OLAP in the Big Data world

In the previous months, I have been thinking is OLAP dead technology or we can still find the use of it?

OLAP Over Hadoop

In the last few years, Hadoop has really come forward as a massively scalable distributed computing platform. Most of us are aware that it uses Map Reduce Jobs to perform computation over Big Data which is mostly unstructured. Of course, such a platform cannot be compared with a relational database storing structured data with a defined schema. While Hadoop allows you to perform Deep analytics with complex computations, when it comes to performing multidimensional analytics over data Hadoop seems lagging. You might argue that Hadoop was not even built for such uses. But when the users start putting their historical data in Hadoop they also start expecting multidimensional analytics over it in real time. Here “real time” is really important.

Some of you might think that you can define OLAP friendly Warehousing Star Schema using Hive for your data in Hadoop and use a ROLAP tool. But there comes the catch. Even on the partially aggregated data, the ROLAP queries will be too slow to make it real-time OLAP. As Hive structures the data at reading time, the fixed initial time is taken for each Hive query makes Hadoop really unusable for real-time multidimensional analytics.

The only options left to you are either you aggregate the data in Hadoop and bring the partially aggregated data in an RDBMS. Thus you can use any standard OLAP tool to connect to your RDBMS and perform Multidimensional analytics using ROLAP or MOLAP. While ROLAP will directly fire the queries against the Database, MOLAP will further summarize and aggregate the multidimensional data in the form of cuboids for a cube.

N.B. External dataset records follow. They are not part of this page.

-- pv_equiv track=rewrite | github.com/Sebislaw/Algebra_w_analizie_danych | Projekt 2/kod/kodowankoWiadomosci.py | zakodujWektor
-- ===== SOURCE A (Python) =====
-- def transponujMacierz(m):  # transponuje macierz
--     nowaMacierz = []
--     y = len(m)
--     x = len(m[0])
--     for i in range(x):
--         nowyWiersz = []
--         for d in range(y):
--             nowyWiersz.append(m[d][i])
--         nowaMacierz.append(nowyWiersz)
--     return nowaMacierz
--
-- def zakodujWektor(wektor, macierz):  # koduje wektor
--     zakodowany = []
--     macierzTransponowana = transponujMacierz(macierz)
--     for i in range(len(macierz[0])):
--         suma = 0
--         for d in range(len(wektor)):
--             suma += wektor[d] * macierzTransponowana[i][d]
--         suma = suma % 5
--         zakodowany.append(suma)
--     return zakodowany
-- ===== SOURCE B (Python) =====
-- def zakodujWektor(wektor, macierz):  # koduje wektor
--     n = len(macierz[0])
--     zakodowany = [0] * n
--     for d in range(len(wektor)):
--         w = wektor[d]
--         row = macierz[d]
--         zakodowany = [zakodowany[i] + w * row[i] for i in range(n)]
--     return [s % 5 for s in zakodowany]
-- ===== Notes on version B (the rewrite author's own statement) =====
-- stated objective: simpler
-- what changed: Drops the transpose helper entirely: B accumulates a running result vector row by row (row-major saxpy updates) and takes mod 5 once at the end, instead of A's build-the-transpose-then-column-dot-products.
-- outside the precondition, e.g. on zakodujWektor([74, 5, -2, 4], [[], [2, 2], []]): A returns [], B raises IndexError
import Mathlib
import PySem

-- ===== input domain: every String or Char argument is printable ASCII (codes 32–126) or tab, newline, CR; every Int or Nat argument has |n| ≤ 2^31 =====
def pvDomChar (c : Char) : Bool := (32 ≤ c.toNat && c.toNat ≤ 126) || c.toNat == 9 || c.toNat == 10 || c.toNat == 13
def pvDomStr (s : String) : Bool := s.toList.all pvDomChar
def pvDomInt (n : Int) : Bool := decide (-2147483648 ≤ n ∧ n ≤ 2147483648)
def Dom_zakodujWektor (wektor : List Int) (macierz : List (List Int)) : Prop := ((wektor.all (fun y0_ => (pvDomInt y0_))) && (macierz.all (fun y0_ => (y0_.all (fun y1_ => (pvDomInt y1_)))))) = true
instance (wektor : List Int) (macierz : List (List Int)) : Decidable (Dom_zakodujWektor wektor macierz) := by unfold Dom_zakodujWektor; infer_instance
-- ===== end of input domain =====

-- B drops A's transpose helper: it accumulates a running result vector row by row and
-- takes mod 5 once at the end (simpler, O(n) extra space instead of the O(n*m) transpose).

-- ===== PORT A =====
def transponujMacierz (m : List (List Int)) : List (List Int) :=
  let y : Nat := m.length
  let x : Nat := (PySem.List.pyGetD m 0 []).length
  (PySem.List.pyRange 0 (x : Int) 1).foldl (fun nowaMacierz i =>
    nowaMacierz ++ [(PySem.List.pyRange 0 (y : Int) 1).foldl (fun nowyWiersz d =>
      nowyWiersz ++ [PySem.List.pyGetD (PySem.List.pyGetD m d []) i 0]) []]) []

def zakodujWektor (wektor : List Int) (macierz : List (List Int)) : List Int :=
  let macierzTransponowana := transponujMacierz macierz
  (PySem.List.pyRange 0 ((PySem.List.pyGetD macierz 0 []).length : Int) 1).foldl
    (fun zakodowany i =>
      let suma := (PySem.List.pyRange 0 (wektor.length : Int) 1).foldl
        (fun suma d =>
          suma + PySem.List.pyGetD wektor d 0 *
            PySem.List.pyGetD (PySem.List.pyGetD macierzTransponowana i []) d 0) 0
      zakodowany ++ [PySem.Int.mod suma 5]) []

-- ===== PORT B =====
def zakodujWektor_alt (wektor : List Int) (macierz : List (List Int)) : List Int :=
  let n : Nat := (PySem.List.pyGetD macierz 0 []).length
  let zakodowany : List Int := List.replicate n 0
  let zakodowany := (PySem.List.pyRange 0 (wektor.length : Int) 1).foldl
    (fun zakodowany d =>
      let w := PySem.List.pyGetD wektor d 0
      let row := PySem.List.pyGetD macierz d []
      (PySem.List.pyRange 0 (n : Int) 1).map
        (fun i => PySem.List.pyGetD zakodowany i 0 + w * PySem.List.pyGetD row i 0)) zakodowany
  zakodowany.map (fun s => PySem.Int.mod s 5)

-- ===== PRECONDITION & SPEC =====
-- Pre_: a nonempty matrix, a vector no longer than the matrix (the dot products read
-- mt[i][d] for d < len(wektor)), and every row at least as long as the first (otherwise
-- the transpose raises IndexError). Pre_ also excludes overlong vectors paired with an
-- empty first row, where A returns [] without ever indexing the vector while B raises.
def Pre_zakodujWektor (wektor : List Int) (macierz : List (List Int)) : Prop :=
  macierz ≠ [] ∧ wektor.length ≤ macierz.length ∧
    ∀ row ∈ macierz, (macierz.getD 0 []).length ≤ row.length
instance (wektor : List Int) (macierz : List (List Int)) : Decidable (Pre_zakodujWektor wektor macierz) := by unfold Pre_zakodujWektor; infer_instance
def pvWitness_zakodujWektor : List Int × List (List Int) := ([1, 2], [[1, 2], [3, 4]])

def Spec_zakodujWektor (wektor : List Int) (macierz : List (List Int)) (out : List Int) : Prop := out = zakodujWektor_alt wektor macierz
instance (wektor : List Int) (macierz : List (List Int)) (out : List Int) : Decidable (Spec_zakodujWektor wektor macierz out) := by unfold Spec_zakodujWektor; infer_instance

-- ===== CLAIM (what is proved, stated in full; the proofs are below) =====
def Claim_equal_zakodujWektor : Prop := ∀ (wektor : List Int) (macierz : List (List Int)), Dom_zakodujWektor wektor macierz → Pre_zakodujWektor wektor macierz → Spec_zakodujWektor wektor macierz (zakodujWektor wektor macierz)

-- ===== LEMMAS AND PROOFS =====

-- dot product of wektor's first k entries with column i of macierz
def pvDot (wektor : List Int) (macierz : List (List Int)) (k : Nat) (i : Int) : Int :=
  (PySem.List.pyRange 0 (k : Int) 1).foldl
    (fun s d => s + PySem.List.pyGetD wektor d 0 *
      PySem.List.pyGetD (PySem.List.pyGetD macierz d []) i 0) 0

theorem pvDot_succ (wektor : List Int) (macierz : List (List Int)) (k : Nat) (i : Int) :
    pvDot wektor macierz (k + 1) i =
      pvDot wektor macierz k i + PySem.List.pyGetD wektor (k : Int) 0 *
        PySem.List.pyGetD (PySem.List.pyGetD macierz (k : Int) []) i 0 := by
  unfold pvDot
  rw [show ((k + 1 : Nat) : Int) = (k : Int) + 1 by push_cast; ring,
    PySem.List.pyRange_one_succ_right (by positivity), List.foldl_append]
  simp

theorem zakodujWektor_eq (wektor : List Int) (macierz : List (List Int))
    (hlen : wektor.length ≤ macierz.length) :
    zakodujWektor wektor macierz =
      (PySem.List.pyRange 0 ((PySem.List.pyGetD macierz 0 []).length : Int) 1).map
        (fun i => PySem.Int.mod (pvDot wektor macierz wektor.length i) 5) := by
  unfold zakodujWektor transponujMacierz
  simp only [PySem.List.foldl_append_singleton_eq_map, List.nil_append]
  refine List.map_congr_left (fun i hi => ?_)
  rw [PySem.List.mem_pyRange_one] at hi
  congr 1
  apply PySem.List.foldl_congr_mem
  intro s d hd
  rw [PySem.List.mem_pyRange_one] at hd
  rw [PySem.List.pyGetD_map_pyRange_of_nonneg _ _ _ _ hi.1 hi.2,
    PySem.List.pyGetD_map_pyRange_of_nonneg _ _ _ _ hd.1 (by exact_mod_cast lt_of_lt_of_le hd.2 (by exact_mod_cast hlen))]

theorem alt_loop (wektor : List Int) (macierz : List (List Int)) (k : Nat)
    (hk : k ≤ wektor.length) :
    (PySem.List.pyRange 0 (k : Int) 1).foldl
      (fun zak d =>
        (PySem.List.pyRange 0 ((PySem.List.pyGetD macierz 0 []).length : Int) 1).map
          (fun i => PySem.List.pyGetD zak i 0 + PySem.List.pyGetD wektor d 0 *
            PySem.List.pyGetD (PySem.List.pyGetD macierz d []) i 0))
      (List.replicate (PySem.List.pyGetD macierz 0 []).length 0) =
    (PySem.List.pyRange 0 ((PySem.List.pyGetD macierz 0 []).length : Int) 1).map
      (fun i => pvDot wektor macierz k i) := by
  induction k with
  | zero =>
      simp only [Nat.cast_zero, PySem.List.pyRange_one_eq_nil le_rfl, List.foldl_nil]
      refine (List.eq_replicate_iff.mpr ⟨by simp [PySem.List.length_pyRange_one], ?_⟩).symm
      intro b hb
      simp only [List.mem_map] at hb
      obtain ⟨i, _, rfl⟩ := hb
      simp [pvDot, PySem.List.pyRange_one_eq_nil le_rfl]
  | succ k ih =>
      rw [show ((k + 1 : Nat) : Int) = (k : Int) + 1 by push_cast; ring,
        PySem.List.pyRange_one_succ_right (by positivity), List.foldl_append, List.foldl_cons,
        List.foldl_nil, ih (by omega)]
      refine List.map_congr_left (fun i hi => ?_)
      rw [PySem.List.mem_pyRange_one] at hi
      rw [PySem.List.pyGetD_map_pyRange_of_nonneg _ _ _ _ hi.1 hi.2, pvDot_succ]

theorem zakodujWektor_alt_eq (wektor : List Int) (macierz : List (List Int)) :
    zakodujWektor_alt wektor macierz =
      (PySem.List.pyRange 0 ((PySem.List.pyGetD macierz 0 []).length : Int) 1).map
        (fun i => PySem.Int.mod (pvDot wektor macierz wektor.length i) 5) := by
  unfold zakodujWektor_alt
  dsimp only []
  rw [alt_loop wektor macierz wektor.length le_rfl, List.map_map]
  rfl

theorem zakodujWektor_agree (wektor : List Int) (macierz : List (List Int))
    (hlen : wektor.length ≤ macierz.length) :
    zakodujWektor wektor macierz = zakodujWektor_alt wektor macierz := by
  rw [zakodujWektor_eq wektor macierz hlen, zakodujWektor_alt_eq]

-- ===== VERDICT (by name: the statement is the Claim_ definition above) =====
theorem zakodujWektor_spec : Claim_equal_zakodujWektor := by
  intro wektor macierz _ hpre
  exact zakodujWektor_agree wektor macierz hpre.2.1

The other option is you use a MOLAP tool that can compute the aggregates for the data in Hadoop and get the computed cube locally. This will allow you to do a really real-time OLAP. Moreover, if the aggregates can be performed in Hadoop itself that will really make cube computations scalable and fast.

There can be a big fight over the point that Hadoop is not a DBMS but when Hadoop reaches to users and organizations who look to use it just because it is a buzzword, they expect almost anything out of it that a DBMS can do. You should see such solutions growing in the near future.

 Just like with data warehouses, analytics software has been around for some time and has been providing value to business users for many years around problem domains such as market basket analytics, sales analytics, predictive analytics, etc.
Now we can see a lot of current advertising and buzz around “Big Data Analytics”. So what makes your analytics “Big Data Analytics”?
Is it adding OLAP/MDX layers on top of Hadoop and NoSQL databases? Or can we call our analytics Big Data Analytics if we ETL data from HDFS with tools like Sqoop, SSIS or Kettle into a traditional RDBMS into a star schema? Based on feedback from my post called “Did Big Data Kill OLAP Cubes“, my guess would be that most of you do not think that is sufficient.
But what about scale & performance as part of the Big Data equation? You know: the volume, velocity, variety, etc … Does traditional OLAP on top of those sources provide the analytics that a data scientist requires?
A very important aspect to Big Data Analytics that differentiates from traditional BI analytics (this is my PM opinion!) is the target persona. Big Data Analytics is primarily for data scientists vs. knowledge workers and business decision makers. Data scientists can subsequently work with IT on a process to “operationalize” their data discovery and outputs from their models such that traditional BI solutions can consume their processed data.
So if you buy into this definition of Big Data Analytics, what this means is that you will need:
  1. Big Data scale with distributed analytics processed with data locality on cluster data nodes
  2. In-memory data caching for quick response times from interactive tools
  3. Columnar compression in order to fit large data sets in memory
  4. Data mining algorithms
  5. Data visualization tools that encourage data discovery, anomaly detection, and data blending

8 thoughts on “OLAP in the Big Data world

  1. You have certainly explained that Big data analytics is the process of examining big data to uncover hidden patterns, unknown correlations and other useful information that can be used to make better decisions..The big data analytics is the major part to be understood regarding Hadoop Course in Chennai program. Via your quality content i get to know about that in deep.Thanks for sharing this here.

Leave a Reply

This site uses Akismet to reduce spam. Learn how your comment data is processed.